The required transformation matrix is obtained by solving equation 1 with four points x of the image plane and their matching counterparts x′ of the object plane. The points of the object plane are given by the known dimensions and spacings of the markers or PCB3. In other words, respective markers are used to describe basis vectors for the reference coordinate system. Figure 9a shows the original image with the detected markers. Figure 9b shows the same image after the correction. Note that the markers are still partially visible in the corners of the warped image.

equation1

3.4 Preprocessing

The previous steps are mandatory for camera based imaging methods. Scans or CAD imported Gerber files already provide a top view onto the PCB, and therefore, allow skipping the previous stages.
Before starting with the segmentation of PCB solder joints, several preprocessing steps have to be executed. They improve the results of the following steps or allow saving computational time.

  • Blurring: The segmentation relies on clustering and thresholding to detect solder joints. A prior smoothing of the image helps to cope with noise in the source image.
  • Scaling: To reduce the required computational time, the source image is restricted to a sufficient resolution. In rare cases the resolution of the source image is too low for further analysis. In this case, the image is scaled up. This way the following algorithms can work with sub-pixel accuracy.
  • Alignment: Subsequent steps are using morphological image operations to improve the results. These operations are using square-shaped kernels. By aligning the orientation of the PCB and its pads to the shape of the kernel, details and sharp edges of PCB pads are preserved. Furthermore, certain algorithms like the Harris edge detector can profit from known orientations of the vertices. The alignment can be identified by evaluation of Hough lines or the polar magnitude spectrum of and FFT (see [BreierLfB]).
3.5 Segmentation

To separate the solder pads from the remaining PCB and the background, a color-based segmentation method is used.
The K-Means clustering algorithm reduces the color space to k clusters. Usually, these classes correspondent to four portions of the PCB. These portions are ordered according to their occurrences in the image.

  • Image background
  • PCB base material (solder mask)
  • Solder pads
  • Silkscreen4

Hence, it makes sense to use k = 4 for the algorithm. Figure 10a shows the result of the K-Means algorithm. The correct selection of the solder pad class is crucial for valid results. Therefore, it is advisable to make use of more criteria for its selection. The current implementation only consults the frequency of each class. Additionally, the amount of connected objects per class might be used. The background and base material classes often only consist of a few connected objects. The solder pad class in contrast often has hundreds of individual objects.
Once a class has been selected (potentially by hand), a binary image is created. The resulting binary image is shown in Figure 10b.

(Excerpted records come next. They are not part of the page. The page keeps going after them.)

-- pv_equiv track=rewrite | github.com/Gelev97/Build-keva | Computer Vision - Guess block 3D location/detect_block.py | permute_in_two
-- ===== SOURCE A (Python) =====
-- def permute_in_two(common):
--     # put all elements in group of two
--     permute_common = []
--     for line_set in common:
--         for line_set_permute in common:
--             if(line_set != line_set_permute):
--                 # get rid of same groups
--                 if((line_set_permute, line_set) not in permute_common and \
--                         (line_set, line_set_permute) not in permute_common):
--                     permute_common.append((line_set, line_set_permute))
--     return permute_common
-- ===== SOURCE B (Python) =====
-- def permute_in_two(common):
--     # dedup to first-appearance-order distinct values, then emit combinations
--     distinct = []
--     for x in common:
--         if x not in distinct:
--             distinct.append(x)
--     pairs = []
--     while distinct:
--         x = distinct.pop(0)
--         for y in distinct:
--             pairs.append((x, y))
--     return pairs
-- ===== Notes on version B (the rewrite author's own statement) =====
-- stated objective: faster
-- what changed: Replaces A's nested scan over the whole input with repeated pair-membership checks on the growing output by a first-appearance-order dedup followed by emitting the i<j combinations of the distinct values.
import Mathlib
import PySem

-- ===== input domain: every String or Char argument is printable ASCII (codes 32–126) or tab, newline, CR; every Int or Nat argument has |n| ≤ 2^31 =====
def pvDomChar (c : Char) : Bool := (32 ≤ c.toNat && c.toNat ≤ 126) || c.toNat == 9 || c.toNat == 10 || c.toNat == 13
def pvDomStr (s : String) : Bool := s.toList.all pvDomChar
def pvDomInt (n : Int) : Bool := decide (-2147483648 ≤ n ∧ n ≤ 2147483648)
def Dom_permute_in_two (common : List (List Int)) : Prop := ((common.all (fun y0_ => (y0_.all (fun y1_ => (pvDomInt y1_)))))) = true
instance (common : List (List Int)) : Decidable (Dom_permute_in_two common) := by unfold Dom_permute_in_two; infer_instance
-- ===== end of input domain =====

-- B is a dedup-then-combinations rewrite of A's O(n^4) repeated-membership nested scan; same return value, no mutation.
-- ===== PORT A =====
def permute_in_two (common : List (List Int)) : List (List Int × List Int) :=
  common.foldl (fun acc line_set =>
    common.foldl (fun acc2 line_set_permute =>
      if line_set ≠ line_set_permute then
        if (line_set_permute, line_set) ∉ acc2 ∧ (line_set, line_set_permute) ∉ acc2 then
          acc2 ++ [(line_set, line_set_permute)]
        else acc2
      else acc2) acc) []
-- pv_equiv track=rewrite | github.com/mlshehab/identifiability_w_reward_machines | SAT.py | transpose_boolean_matrix
-- ===== SOURCE A (Python) =====
-- def transpose_boolean_matrix(matrix):
--     # Number of rows and columns in the input matrix
--     num_rows = len(matrix)
--     num_cols = len(matrix[0])
--
--     # Initialize the transposed matrix
--     transposed = [[None for _ in range(num_rows)] for _ in range(num_cols)]
--
--     # Transpose operation: Swap rows and columns
--     for i in range(num_rows):
--         for j in range(num_cols):
--             transposed[j][i] = matrix[i][j]
--
--     return transposed
-- ===== SOURCE B (Python) =====
-- def transpose_boolean_matrix(matrix):
--     # Flatten the matrix row-major into one buffer, then gather each output row
--     # by strided index arithmetic (column j lives at positions j, j+w, j+2w, ...).
--     w = len(matrix[0])
--     flat = []
--     for row in matrix:
--         flat += row[:w]
--     return [[flat[k] for k in range(j, len(flat), w)] for j in range(w)]
-- ===== Notes on version B (the rewrite author's own statement) =====
-- stated objective: alternative
-- what changed: B flattens the matrix row-major into a single 1-D buffer and then reconstructs each output row by strided index arithmetic (positions j, j+w, j+2w, ...), instead of A's nested i,j loops scattering elements into a pre-allocated None grid.
import Mathlib
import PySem

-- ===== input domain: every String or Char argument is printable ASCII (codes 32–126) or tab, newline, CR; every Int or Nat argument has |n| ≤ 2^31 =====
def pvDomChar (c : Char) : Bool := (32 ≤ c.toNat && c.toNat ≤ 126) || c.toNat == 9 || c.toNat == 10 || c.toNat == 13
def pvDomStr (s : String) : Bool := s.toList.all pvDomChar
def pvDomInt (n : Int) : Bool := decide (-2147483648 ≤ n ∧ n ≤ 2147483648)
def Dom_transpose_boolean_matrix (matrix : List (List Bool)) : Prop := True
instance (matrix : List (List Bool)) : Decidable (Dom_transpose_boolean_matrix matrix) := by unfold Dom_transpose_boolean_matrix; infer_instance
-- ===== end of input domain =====

-- B flattens the matrix row-major into one 1-D buffer and regathers each output row by
-- strided index arithmetic, instead of A's nested-loop scatter into a pre-allocated grid
-- (objective: alternative; equivalence is on the return value only).

-- ===== PORT A =====
-- the body of A's inner `for j` loop (one row scattered into the grid)
def pvGridRow (matrix : List (List Bool)) (num_cols : Nat) (t : List (List Bool)) (i : Nat) :
    List (List Bool) :=
  (List.range num_cols).foldl
    (fun t j => t.set j ((t.getD j []).set i ((matrix.getD i []).getD j false))) t

def transpose_boolean_matrix (matrix : List (List Bool)) : List (List Bool) :=
  let num_rows := matrix.length
  -- matrix[0]: Pre_ guarantees the matrix is nonempty (Python raises IndexError on [])
  let num_cols := (matrix.headD []).length
  -- the None placeholders are represented by `false`; Pre_ guarantees each is overwritten
  let transposed := List.replicate num_cols (List.replicate num_rows false)
  (List.range num_rows).foldl (pvGridRow matrix num_cols) transposed

-- ===== PORT B =====
def transpose_boolean_matrix_alt (matrix : List (List Bool)) : List (List Bool) :=
  -- w = len(matrix[0]); Pre_ guarantees the matrix is nonempty
  let w := (matrix.headD []).length
  -- flat = []; for row in matrix: flat += row[:w]
  let flat := matrix.foldl (fun acc row => acc ++ PySem.List.slice row none (some (w : Int))) []
  -- [[flat[k] for k in range(j, len(flat), w)] for j in range(w)]
  -- flat[k]: under Pre_ every generated k is in range, so the default is never used
  (PySem.List.pyRange 0 (w : Int) 1).map (fun j =>
    (PySem.List.pyRange j (flat.length : Int) (w : Int)).map (fun k =>
      PySem.List.pyGetD flat k false))

-- ===== PRECONDITION & SPEC =====
-- Pre_ excludes exactly the inputs where Python A raises IndexError: the empty matrix
-- (matrix[0]) and ragged matrices with a row shorter than the first row (matrix[i][j]).
def Pre_transpose_boolean_matrix (matrix : List (List Bool)) : Prop :=
  matrix ≠ [] ∧ ∀ row ∈ matrix, (matrix.headD []).length ≤ row.length

instance (matrix : List (List Bool)) : Decidable (Pre_transpose_boolean_matrix matrix) := by
  unfold Pre_transpose_boolean_matrix; infer_instance

def pvWitness_transpose_boolean_matrix : List (List Bool) :=
  [[true, false], [false, true], [true, true]]

def Spec_transpose_boolean_matrix (matrix : List (List Bool)) (out : List (List Bool)) : Prop :=
  out = transpose_boolean_matrix_alt matrix
instance (matrix : List (List Bool)) (out : List (List Bool)) : Decidable (Spec_transpose_boolean_matrix matrix out) := by unfold Spec_transpose_boolean_matrix; infer_instance

-- ===== CLAIM (what is proved, stated in full; the proofs are below) =====
def Claim_equal_transpose_boolean_matrix : Prop := ∀ (matrix : List (List Bool)), Dom_transpose_boolean_matrix matrix → Pre_transpose_boolean_matrix matrix → Spec_transpose_boolean_matrix matrix (transpose_boolean_matrix matrix)

-- ===== LEMMAS AND PROOFS =====

-- the common canonical form: column j is matrix's j-th entries, for j < c
def pvCanon (matrix : List (List Bool)) (c : Nat) : List (List Bool) :=
  (List.range c).map (fun j => matrix.map (fun r => r.getD j false))

-- A-side: one pass of the inner `for j` loop, described column by column
theorem pvGridRow_eq (matrix : List (List Bool)) (c i : Nat) (t : List (List Bool))
    (hlen : t.length = c) :
    pvGridRow matrix c t i =
      (List.range c).map (fun j => (t.getD j []).set i ((matrix.getD i []).getD j false)) := by
  unfold pvGridRow
  have key : ∀ m, m ≤ c →
      (List.range m).foldl
        (fun t' j => t'.set j ((t'.getD j []).set i ((matrix.getD i []).getD j false))) t =
      (List.range c).map (fun j =>
        if j < m then (t.getD j []).set i ((matrix.getD i []).getD j false) else t.getD j []) := by
    intro m
    induction m with
    | zero =>
      intro _
      simp only [List.range_zero, List.foldl_nil]
      apply List.ext_getElem (by simp [hlen])
      intro j hj hj2
      simp only [List.getElem_map, List.getElem_range, Nat.not_lt_zero, if_false]
      rw [List.getD_eq_getElem?_getD, List.getElem?_eq_getElem hj]
      rfl
    | succ m ihm =>
      intro hm
      have hm' : m ≤ c := Nat.le_of_succ_le hm
      rw [List.range_succ, List.foldl_append, List.foldl_cons, List.foldl_nil, ihm hm']
      have hgetDm : List.getD ((List.range c).map (fun j =>
          if j < m then (t.getD j []).set i ((matrix.getD i []).getD j false) else t.getD j []))
          m [] = t.getD m [] := by
        rw [List.getD_eq_getElem?_getD, List.getElem?_map, List.getElem?_range (by omega)]
        simp
      apply List.ext_getElem (by simp)
      intro j hj1 hj2
      have hjc : j < c := by simpa using hj2
      by_cases hjm : j = m
      · subst hjm
        rw [List.getElem_set_self (by simpa using hjc)]
        rw [hgetDm]
        simp only [List.getElem_map, List.getElem_range]
        simp
      · rw [List.getElem_set_ne (Ne.symm hjm)]
        simp only [List.getElem_map, List.getElem_range]
        simp only [show (j < m + 1) = (j < m) from propext (by omega)]
  rw [key c le_rfl]
  apply List.map_congr_left
  intro j hj
  simp only [List.mem_range] at hj
  simp [hj]

-- A-side: the whole double loop equals the canonical transpose
theorem pvAfold_eq (matrix : List (List Bool)) (c : Nat) :
    (List.range matrix.length).foldl (pvGridRow matrix c)
      (List.replicate c (List.replicate matrix.length false)) = pvCanon matrix c := by
  have key : ∀ n', n' ≤ matrix.length →
      (List.range n').foldl (pvGridRow matrix c)
        (List.replicate c (List.replicate matrix.length false)) =
      (List.range c).map (fun j => (List.range matrix.length).map (fun k =>
        if k < n' then (matrix.getD k []).getD j false else false)) := by
    intro n'
    induction n' with
    | zero =>
      intro _
      simp only [List.range_zero, List.foldl_nil]
      apply List.ext_getElem (by simp)
      intro j hj1 hj2
      simp only [List.length_replicate] at hj1
      apply List.ext_getElem (by simp)
      intro k hk1 hk2
      simp [List.getElem_replicate]
    | succ n ihn =>
      intro hn
      have hn' : n ≤ matrix.length := Nat.le_of_succ_le hn
      rw [List.range_succ, List.foldl_append, List.foldl_cons, List.foldl_nil, ihn hn']
      rw [pvGridRow_eq matrix c n _ (by simp)]
      apply List.map_congr_left
      intro j hj
      simp only [List.mem_range] at hj
      have hget : List.getD ((List.range c).map (fun j => (List.range matrix.length).map
          (fun k => if k < n then (matrix.getD k []).getD j false else false))) j [] =
          (List.range matrix.length).map
            (fun k => if k < n then (matrix.getD k []).getD j false else false) := by
        rw [List.getD_eq_getElem?_getD, List.getElem?_map, List.getElem?_range hj]
        rfl
      rw [hget]
      apply List.ext_getElem (by simp)
      intro k hk1 hk2
      have hkm : k < matrix.length := by simpa using hk2
      by_cases hkn : k = n
      · subst hkn
        rw [List.getElem_set_self (by simpa using hkm)]
        simp only [List.getElem_map, List.getElem_range]
        simp
      · rw [List.getElem_set_ne (Ne.symm hkn)]
        simp only [List.getElem_map, List.getElem_range]
        simp only [show (k < n + 1) = (k < n) from propext (by omega)]
  rw [key matrix.length le_rfl]
  unfold pvCanon
  apply List.map_congr_left
  intro j _
  apply List.ext_getElem (by simp)
  intro k hk1 hk2
  simp only [List.length_map, List.length_range] at hk1
  simp only [List.getElem_map, List.getElem_range, hk1, if_true]
  have hrow : matrix.getD k [] = matrix[k] := by
    rw [List.getD_eq_getElem?_getD, List.getElem?_eq_getElem hk1]
    rfl
  rw [hrow, List.getD_eq_getElem?_getD]

-- B-side: range(j, n*w, w) enumerates j + w*k for k < n
theorem pvStrideRange (n w j : Nat) (hj : j < w) :
    PySem.List.pyRange (j : Int) ((n * w : Nat) : Int) (w : Int) =
      (List.range n).map (fun k : Nat => ((j + w * k : Nat) : Int)) := by
  have hw : (0 : Int) < (w : Int) := by exact_mod_cast Nat.lt_of_le_of_lt (Nat.zero_le j) hj
  rw [PySem.List.pyRange_of_pos _ _ hw]
  have hcount : (if (j : Int) < ((n * w : Nat) : Int)
      then ((((n * w : Nat) : Int) - j + w - 1) / w).toNat else 0) = n := by
    cases n with
    | zero =>
      rw [if_neg (by push_cast; omega)]
    | succ m =>
      rw [if_pos (by push_cast; nlinarith)]
      have harith : (((m + 1) * w : Nat) : Int) - j + w - 1 = ((w : Int) - 1 - j) + (m + 1) * w := by
        push_cast; ring
      rw [harith, Int.add_mul_ediv_right _ _ (by omega)]
      rw [Int.ediv_eq_zero_of_lt (by omega) (by omega)]
      simp
  rw [hcount]
  apply List.map_congr_left
  intro k _
  push_cast
  ring

-- B-side: element (t*w + j) of the flattening of rows of length w is rows[t][j]
theorem pvFlatGet (rows : List (List Bool)) (w : Nat)
    (hall : ∀ r ∈ rows, r.length = w) :
    ∀ (t j : Nat), j < w → t < rows.length →
      rows.flatten.getD (t * w + j) false = (rows.getD t []).getD j false := by
  induction rows with
  | nil => intro t j _ ht; simp at ht
  | cons r rest ih =>
    intro t j hj ht
    have hr : r.length = w := hall r (by simp)
    cases t with
    | zero =>
      simp only [List.flatten_cons, Nat.zero_mul, Nat.zero_add, List.getD_cons_zero]
      rw [List.getD_append _ _ _ j (by omega)]
    | succ t' =>
      simp only [List.flatten_cons, List.getD_cons_succ]
      rw [List.getD_append_right _ _ _ _ (by rw [hr]; ring_nf; nlinarith)]
      have : (t' + 1) * w + j - r.length = t' * w + j := by rw [hr]; ring_nf; omega
      rw [this]
      exact ih (fun s hs => hall s (by simp [hs])) t' j hj (by simpa using ht)

-- B-side: the flatten-and-stride construction equals the canonical transpose
theorem pvBside_eq (matrix : List (List Bool)) (w : Nat)
    (hw : (matrix.headD []).length = w)
    (hall : ∀ row ∈ matrix, w ≤ row.length) :
    transpose_boolean_matrix_alt matrix = pvCanon matrix w := by
  have hflat : matrix.foldl
      (fun acc row => acc ++ PySem.List.slice row none (some (w : Int))) [] =
      (matrix.map (fun r => r.take w)).flatten := by
    rw [PySem.List.foldl_append_eq_flatMap]
    simp only [List.nil_append, PySem.List.slice_to_natCast, List.flatMap_def]
  have hlens : ∀ r ∈ matrix.map (fun r => r.take w), r.length = w := by
    intro r hr
    simp only [List.mem_map] at hr
    obtain ⟨s, hs, rfl⟩ := hr
    simp [List.length_take, Nat.min_eq_left (hall s hs)]
  have hflatlen : (matrix.map (fun r => r.take w)).flatten.length = matrix.length * w := by
    rw [List.length_flatten]
    have hrepl : (matrix.map (fun r => r.take w)).map List.length =
        List.replicate matrix.length w := by
      rw [List.eq_replicate_iff]
      refine ⟨by simp, fun x hx => ?_⟩
      simp only [List.mem_map, List.mem_map] at hx
      obtain ⟨r, hr, rfl⟩ := hx
      obtain ⟨s, hs, rfl⟩ := hr
      simp [List.length_take, Nat.min_eq_left (hall s hs)]
    rw [hrepl, List.sum_replicate, smul_eq_mul]
  simp only [transpose_boolean_matrix_alt, hw, hflat, hflatlen]
  unfold pvCanon
  rw [PySem.List.pyRange_one]
  simp only [Int.sub_zero, Int.toNat_natCast, List.map_map]
  apply List.map_congr_left
  intro j hj
  simp only [List.mem_range] at hj
  simp only [Function.comp]
  rw [show ((0 : Int) + (j : Nat)) = ((j : Nat) : Int) by omega]
  rw [pvStrideRange matrix.length w j hj]
  rw [List.map_map]
  apply List.ext_getElem (by simp)
  intro t ht1 ht2
  simp only [List.length_map, List.length_range] at ht1
  simp only [List.getElem_map, List.getElem_range, Function.comp]
  rw [PySem.List.pyGetD_of_nonneg _ _ (by exact_mod_cast Nat.zero_le (j + w * t))]
  rw [Int.toNat_natCast]
  rw [show j + w * t = t * w + j from by ring]
  rw [pvFlatGet (matrix.map (fun r => r.take w)) w hlens t j hj (by simpa using ht1)]
  have hrowt : (matrix.map (fun r => r.take w)).getD t [] = matrix[t].take w := by
    rw [List.getD_eq_getElem?_getD, List.getElem?_map, List.getElem?_eq_getElem ht1]
    rfl
  rw [hrowt]
  rw [List.getD_eq_getElem?_getD, List.getElem?_take, List.getD_eq_getElem?_getD]
  simp [hj]

-- ===== VERDICT (by name: the statement is the Claim_ definition above) =====
theorem transpose_boolean_matrix_spec : Claim_equal_transpose_boolean_matrix := by
  intro matrix _ hpre
  obtain ⟨_, hall⟩ := hpre
  unfold Spec_transpose_boolean_matrix transpose_boolean_matrix
  rw [pvAfold_eq matrix ((matrix.headD []).length), pvBside_eq matrix ((matrix.headD []).length) rfl hall]
-- pv_equiv track=rewrite | github.com/dyuhti/Design-And-Analysis-Of-Algorithm | labs/lab3/2D array.py | sum_of_queries_results
-- ===== SOURCE A (Python) =====
-- def max_sum_subsequence_no_adjacent(nums):
--     incl = 0
--     excl = 0
--
--     for num in nums:
--         new_excl = max(incl, excl)
--         incl = excl + num
--         excl = new_excl
--
--     return max(incl, excl)
--
-- def sum_of_queries_results(nums, queries):
--     MOD = 10 ** 9 + 7
--     total_sum = 0
--
--     for pos, val in queries:
--         nums[pos] = val
--         max_sum = max_sum_subsequence_no_adjacent(nums)
--         total_sum = (total_sum + max_sum) % MOD
--
--     return total_sum
-- ===== SOURCE B (Python) =====
-- def sum_of_queries_results(nums, queries):
--     # Segment tree over max-plus 2x2 transition matrices; O(n + q log n).
--     # Like A, this mutates the caller's `nums` in place (nums[pos] = val).
--     MOD = 10 ** 9 + 7
--
--     def madd(x, y):
--         return None if x is None or y is None else x + y
--
--     def mmax(x, y):
--         if x is None:
--             return y
--         if y is None:
--             return x
--         return x if x >= y else y
--
--     def mleaf(x):
--         # DP step (incl, excl) -> (excl + x, max(incl, excl)) as a max-plus
--         # matrix (a, b, c, d); None stands for -infinity.
--         return (None, x, 0, 0)
--
--     def mmul(p, q):
--         # composition: apply q first, then p
--         pa, pb, pc, pd = p
--         qa, qb, qc, qd = q
--         return (mmax(madd(pa, qa), madd(pb, qc)),
--                 mmax(madd(pa, qb), madd(pb, qd)),
--                 mmax(madd(pc, qa), madd(pd, qc)),
--                 mmax(madd(pc, qb), madd(pd, qd)))
--
--     def mval(t):
--         return t[1] if t[0] == 'leaf' else t[2]
--
--     def build(arr):
--         if len(arr) == 1:
--             return ('leaf', mleaf(arr[0]))
--         mid = len(arr) // 2
--         lt = build(arr[:mid])
--         rt = build(arr[mid:])
--         return ('node', mid, mmul(mval(rt), mval(lt)), lt, rt)
--
--     def update(t, i, x):
--         if t[0] == 'leaf':
--             return ('leaf', mleaf(x))
--         _, lsz, _, lt, rt = t
--         if i < lsz:
--             lt = update(lt, i, x)
--         else:
--             rt = update(rt, i - lsz, x)
--         return ('node', lsz, mmul(mval(rt), mval(lt)), lt, rt)
--
--     n = len(nums)
--     tree = build(nums) if n else None
--     total = 0
--     for pos, val in queries:
--         nums[pos] = val          # same observable mutation as A; raises if out of range
--         i = pos if pos >= 0 else pos + n
--         tree = update(tree, i, val)
--         a, b, c, d = mval(tree)
--         m = mmax(mmax(a, b), mmax(c, d))
--         total = (total + (0 if m is None else m)) % MOD
--     return total
-- ===== Notes on version B (the rewrite author's own statement) =====
-- stated objective: faster
-- what changed: B replaces A's per-query full O(n) incl/excl DP recomputation with a segment tree of max-plus 2x2 transition matrices built once, doing an O(log n) point update and reading the answer at the root for each query.
import Mathlib
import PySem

3.6 Pad Detection & Filtering

For solder paste dispensing, solder pad coordinates must be exactly located onto the PCB. In this paper, the detection is limited to pads with a rectangular shape as shown in Figure 2b. This limitation is negligible for most SMD packages, as they generally are using rectangular pads like shown in Figure 4.
The previous segmentation step produces in a binary image. This image is used to find contours, which are then used to analyse the shape of the invidual objects. These contours are filtered and classified by the following criteria:

Footprints of various SMD packages
Fig. 4: Footprints of various SMD packages
bounding_rect
Fig. 5: Pad contour with minimum bounding rectangle


In a first attempt, polygons were used to approximate the contour. The Ramer-Douglas-Peucker algorithm finds a polygon with as little as possible vertices. At the same time, the maximum deviation to the original contour is limited by a threshold. To qualify the contour as a solder pad, the approximated polygon must be a quadrangle, convex and the angles must be close to 90 degrees. This approach only delivered unsatisfying results because of the low resolution and random starting points of the contours, which do not coincide with the corners of the rectangle.
Better results can be achieved by comparing the enclosed area of a contour with the area of its minimal bounding rectangle (see Figure 5). A ratio above 0.8 usually yields a usable hit rate. Figure 10c shows the found rectangles (magenta frames).

Subsequently, the rectangles are filtered by their absolute area and aspect ratio. Overlapping rectangles are not allowed and are filtered out as well. Figure 10d shows the pads after these plausibility checks.

3.7 Tool Path Planning

To speed-up the execution, the pads have to be arrange in an order which results in a path with the minimum length. To find an optimal tool path, a hamiltonian path with minimum length must be determined. A hamiltonian path connects all vertices of a graph. We can think of the set of detected pads as a fully connected graph. Each edge is
weighted by the euclidean distance between the connected edges.
This problem description is a little different to other well known problems:

  • Traveling Salesman Problem: The TSP looks for the shortest hamiltonian cycle (equal start end end nodes). For apply the solder paste, this constraint is dispensable. Apart from that, the TSP describes the problem quiet well. Most TSP solvers are designed for huge problem sizes (> 1000). This does not fit to our problem where usually 100-400 pads must be visited.
  • Shortest Path Problem: There is a large amount of algorithms which find the shortest path between two vertices of a graph. This problem usually is faced for navigation. The Dijkstra algorithm is a well known representative in this category. The shortest path problem only describes the shortest path between two vertices of a graph and is therefore not suitable for the described case.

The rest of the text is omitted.